Excerpts from a dataset:
---*---

-- pv_equiv track=rewrite | github.com/satyaog/diplomacy_benchmark | bench.py | compute_ranking
-- ===== SOURCE A (Python) =====
-- def compute_ranking(power_names, nb_centers, elimination_orders):
--     ranking_data = list(zip(power_names, nb_centers, elimination_orders))
--     # ording based on nb_centers
--     ranking_data.sort(key=lambda element: -element[1])
--     ranking = [0] * 7
--     for i, (power_name, nb_centers, _) in enumerate(ranking_data):
--         rank = max(ranking) + 1
--         if i > 0:
--             previous_power_name, previous_nb_centers, _ = ranking_data[i - 1]
--             if nb_centers == previous_nb_centers:
--                 rank = ranking[power_names.index(previous_power_name)]
--
--         ranking[power_names.index(power_name)] = rank
--
--     for i, (power_name, nb_centers, elimination_order) in enumerate(ranking_data):
--         if i > 0:
--             previous_power_name, previous_nb_centers, _ = ranking_data[i - 1]
--             if elimination_order:
--                 ranking[power_names.index(power_name)] += \
--                     max(elimination_orders) - elimination_order
--
--     return ranking
-- ===== SOURCE B (Python) =====
-- def compute_ranking(power_names, nb_centers, elimination_orders):
--     triples = sorted(zip(power_names, nb_centers, elimination_orders),
--                      key=lambda t: -t[1])
--     # dense-rank table: distinct center counts in descending order
--     distinct = sorted({c for _, c, _ in triples}, reverse=True)
--     ranking = [0] * 7
--     for name, c, _ in triples:
--         ranking[power_names.index(name)] = distinct.index(c) + 1
--     m = max(elimination_orders) if elimination_orders else 0
--     for name, _, order in triples[1:]:
--         if order:
--             ranking[power_names.index(name)] += m - order
--     return ranking
-- ===== Notes on version B (the rewrite author's own statement) =====
-- stated objective: simpler
-- what changed: A re-scans the ranking array with max(ranking)+1 and re-reads the previous sorted element at every step, and recomputes max(elimination_orders) for every row of its second loop; B precomputes the dense-rank table as the descending list of distinct center counts, assigns each power its position in that table in one plain pass, and computes the elimination maximum once before adjusting the sorted tail.
import Mathlib
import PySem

---*---

• Activity:
Bring together each line above where the string "sorted" turns up.

• Written answer:
--     triples = sorted(zip(power_names, nb_centers, elimination_orders),
--     distinct = sorted({c for _, c, _ in triples}, reverse=True)
-- what changed: A re-scans the ranking array with max(ranking)+1 and re-reads the previous sorted element at every step, and recomputes max(elimination_orders) for every row of its second loop; B precomputes the dense-rank table as the descending list of distinct center counts, assigns each power its position in that table in one plain pass, and computes the elimination maximum once before adjusting the sorted tail.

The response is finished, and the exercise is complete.